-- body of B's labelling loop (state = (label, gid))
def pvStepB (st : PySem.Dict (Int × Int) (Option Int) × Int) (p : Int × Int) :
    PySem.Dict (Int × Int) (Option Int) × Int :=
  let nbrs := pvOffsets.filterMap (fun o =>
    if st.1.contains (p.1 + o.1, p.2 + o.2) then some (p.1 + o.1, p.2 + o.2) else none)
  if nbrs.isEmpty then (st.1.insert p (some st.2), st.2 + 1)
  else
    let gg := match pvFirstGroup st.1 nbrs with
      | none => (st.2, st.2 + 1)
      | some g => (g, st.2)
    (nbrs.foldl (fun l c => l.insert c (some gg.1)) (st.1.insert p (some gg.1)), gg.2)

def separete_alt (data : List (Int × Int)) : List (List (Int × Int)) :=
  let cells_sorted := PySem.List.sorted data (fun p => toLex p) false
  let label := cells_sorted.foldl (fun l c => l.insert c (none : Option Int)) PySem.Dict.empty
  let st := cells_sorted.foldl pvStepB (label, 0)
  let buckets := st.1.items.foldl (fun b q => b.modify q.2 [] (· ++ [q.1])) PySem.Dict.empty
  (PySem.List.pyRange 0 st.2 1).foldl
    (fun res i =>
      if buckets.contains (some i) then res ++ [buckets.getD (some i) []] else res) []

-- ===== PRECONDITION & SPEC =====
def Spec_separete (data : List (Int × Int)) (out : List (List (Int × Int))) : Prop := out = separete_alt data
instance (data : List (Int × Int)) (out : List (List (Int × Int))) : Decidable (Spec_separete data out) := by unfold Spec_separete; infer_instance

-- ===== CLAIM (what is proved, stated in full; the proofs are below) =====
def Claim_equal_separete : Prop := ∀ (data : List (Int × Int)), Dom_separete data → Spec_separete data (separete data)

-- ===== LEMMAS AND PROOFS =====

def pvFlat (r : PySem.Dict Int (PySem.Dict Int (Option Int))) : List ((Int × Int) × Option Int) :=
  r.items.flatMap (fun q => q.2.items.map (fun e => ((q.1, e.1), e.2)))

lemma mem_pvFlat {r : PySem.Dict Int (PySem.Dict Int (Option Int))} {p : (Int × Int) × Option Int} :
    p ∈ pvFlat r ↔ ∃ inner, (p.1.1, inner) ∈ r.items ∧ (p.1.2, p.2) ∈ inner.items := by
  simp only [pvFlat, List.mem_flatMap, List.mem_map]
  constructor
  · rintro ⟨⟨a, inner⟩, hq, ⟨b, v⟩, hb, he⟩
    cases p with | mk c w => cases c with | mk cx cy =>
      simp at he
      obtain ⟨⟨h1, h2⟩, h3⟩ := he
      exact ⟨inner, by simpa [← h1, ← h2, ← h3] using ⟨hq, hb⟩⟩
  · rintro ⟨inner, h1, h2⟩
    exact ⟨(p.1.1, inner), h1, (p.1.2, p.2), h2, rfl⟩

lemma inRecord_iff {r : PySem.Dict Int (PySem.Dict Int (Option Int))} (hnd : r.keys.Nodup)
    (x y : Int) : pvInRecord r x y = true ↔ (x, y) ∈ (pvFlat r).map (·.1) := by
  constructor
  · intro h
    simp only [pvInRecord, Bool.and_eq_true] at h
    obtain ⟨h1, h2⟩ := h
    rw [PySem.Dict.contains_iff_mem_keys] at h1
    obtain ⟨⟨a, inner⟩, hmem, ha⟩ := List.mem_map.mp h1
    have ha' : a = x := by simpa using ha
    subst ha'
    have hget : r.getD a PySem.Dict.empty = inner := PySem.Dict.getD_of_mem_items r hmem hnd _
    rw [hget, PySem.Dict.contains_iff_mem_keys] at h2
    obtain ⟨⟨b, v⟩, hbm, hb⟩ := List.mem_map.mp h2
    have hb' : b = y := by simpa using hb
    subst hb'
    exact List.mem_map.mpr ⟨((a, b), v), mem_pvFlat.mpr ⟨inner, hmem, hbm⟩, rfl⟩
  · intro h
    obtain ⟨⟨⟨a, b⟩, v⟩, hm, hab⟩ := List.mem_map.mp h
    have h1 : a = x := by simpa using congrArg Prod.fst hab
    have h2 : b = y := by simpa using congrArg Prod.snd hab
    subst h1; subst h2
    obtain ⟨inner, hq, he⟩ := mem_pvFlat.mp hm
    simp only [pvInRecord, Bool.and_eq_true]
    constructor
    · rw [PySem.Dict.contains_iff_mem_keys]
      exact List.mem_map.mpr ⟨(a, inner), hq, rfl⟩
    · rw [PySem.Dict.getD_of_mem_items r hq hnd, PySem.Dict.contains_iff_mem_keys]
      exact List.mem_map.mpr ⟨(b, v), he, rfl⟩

Required work:
All of the material above should be reproduced exactly.

Answer to the exercise:
-- body of B's labelling loop (state = (label, gid))
def pvStepB (st : PySem.Dict (Int × Int) (Option Int) × Int) (p : Int × Int) :
    PySem.Dict (Int × Int) (Option Int) × Int :=
  let nbrs := pvOffsets.filterMap (fun o =>
    if st.1.contains (p.1 + o.1, p.2 + o.2) then some (p.1 + o.1, p.2 + o.2) else none)
  if nbrs.isEmpty then (st.1.insert p (some st.2), st.2 + 1)
  else
    let gg := match pvFirstGroup st.1 nbrs with
      | none => (st.2, st.2 + 1)
      | some g => (g, st.2)
    (nbrs.foldl (fun l c => l.insert c (some gg.1)) (st.1.insert p (some gg.1)), gg.2)

def separete_alt (data : List (Int × Int)) : List (List (Int × Int)) :=
  let cells_sorted := PySem.List.sorted data (fun p => toLex p) false
  let label := cells_sorted.foldl (fun l c => l.insert c (none : Option Int)) PySem.Dict.empty
  let st := cells_sorted.foldl pvStepB (label, 0)
  let buckets := st.1.items.foldl (fun b q => b.modify q.2 [] (· ++ [q.1])) PySem.Dict.empty
  (PySem.List.pyRange 0 st.2 1).foldl
    (fun res i =>
      if buckets.contains (some i) then res ++ [buckets.getD (some i) []] else res) []

-- ===== PRECONDITION & SPEC =====
def Spec_separete (data : List (Int × Int)) (out : List (List (Int × Int))) : Prop := out = separete_alt data
instance (data : List (Int × Int)) (out : List (List (Int × Int))) : Decidable (Spec_separete data out) := by unfold Spec_separete; infer_instance

-- ===== CLAIM (what is proved, stated in full; the proofs are below) =====
def Claim_equal_separete : Prop := ∀ (data : List (Int × Int)), Dom_separete data → Spec_separete data (separete data)

-- ===== LEMMAS AND PROOFS =====

def pvFlat (r : PySem.Dict Int (PySem.Dict Int (Option Int))) : List ((Int × Int) × Option Int) :=
  r.items.flatMap (fun q => q.2.items.map (fun e => ((q.1, e.1), e.2)))

lemma mem_pvFlat {r : PySem.Dict Int (PySem.Dict Int (Option Int))} {p : (Int × Int) × Option Int} :
    p ∈ pvFlat r ↔ ∃ inner, (p.1.1, inner) ∈ r.items ∧ (p.1.2, p.2) ∈ inner.items := by
  simp only [pvFlat, List.mem_flatMap, List.mem_map]
  constructor
  · rintro ⟨⟨a, inner⟩, hq, ⟨b, v⟩, hb, he⟩
    cases p with | mk c w => cases c with | mk cx cy =>
      simp at he
      obtain ⟨⟨h1, h2⟩, h3⟩ := he
      exact ⟨inner, by simpa [← h1, ← h2, ← h3] using ⟨hq, hb⟩⟩
  · rintro ⟨inner, h1, h2⟩
    exact ⟨(p.1.1, inner), h1, (p.1.2, p.2), h2, rfl⟩

lemma inRecord_iff {r : PySem.Dict Int (PySem.Dict Int (Option Int))} (hnd : r.keys.Nodup)
    (x y : Int) : pvInRecord r x y = true ↔ (x, y) ∈ (pvFlat r).map (·.1) := by
  constructor
  · intro h
    simp only [pvInRecord, Bool.and_eq_true] at h
    obtain ⟨h1, h2⟩ := h
    rw [PySem.Dict.contains_iff_mem_keys] at h1
    obtain ⟨⟨a, inner⟩, hmem, ha⟩ := List.mem_map.mp h1
    have ha' : a = x := by simpa using ha
    subst ha'
    have hget : r.getD a PySem.Dict.empty = inner := PySem.Dict.getD_of_mem_items r hmem hnd _
    rw [hget, PySem.Dict.contains_iff_mem_keys] at h2
    obtain ⟨⟨b, v⟩, hbm, hb⟩ := List.mem_map.mp h2
    have hb' : b = y := by simpa using hb
    subst hb'
    exact List.mem_map.mpr ⟨((a, b), v), mem_pvFlat.mpr ⟨inner, hmem, hbm⟩, rfl⟩
  · intro h
    obtain ⟨⟨⟨a, b⟩, v⟩, hm, hab⟩ := List.mem_map.mp h
    have h1 : a = x := by simpa using congrArg Prod.fst hab
    have h2 : b = y := by simpa using congrArg Prod.snd hab
    subst h1; subst h2
    obtain ⟨inner, hq, he⟩ := mem_pvFlat.mp hm
    simp only [pvInRecord, Bool.and_eq_true]
    constructor
    · rw [PySem.Dict.contains_iff_mem_keys]
      exact List.mem_map.mpr ⟨(a, inner), hq, rfl⟩
    · rw [PySem.Dict.getD_of_mem_items r hq hnd, PySem.Dict.contains_iff_mem_keys]
      exact List.mem_map.mpr ⟨(b, v), he, rfl⟩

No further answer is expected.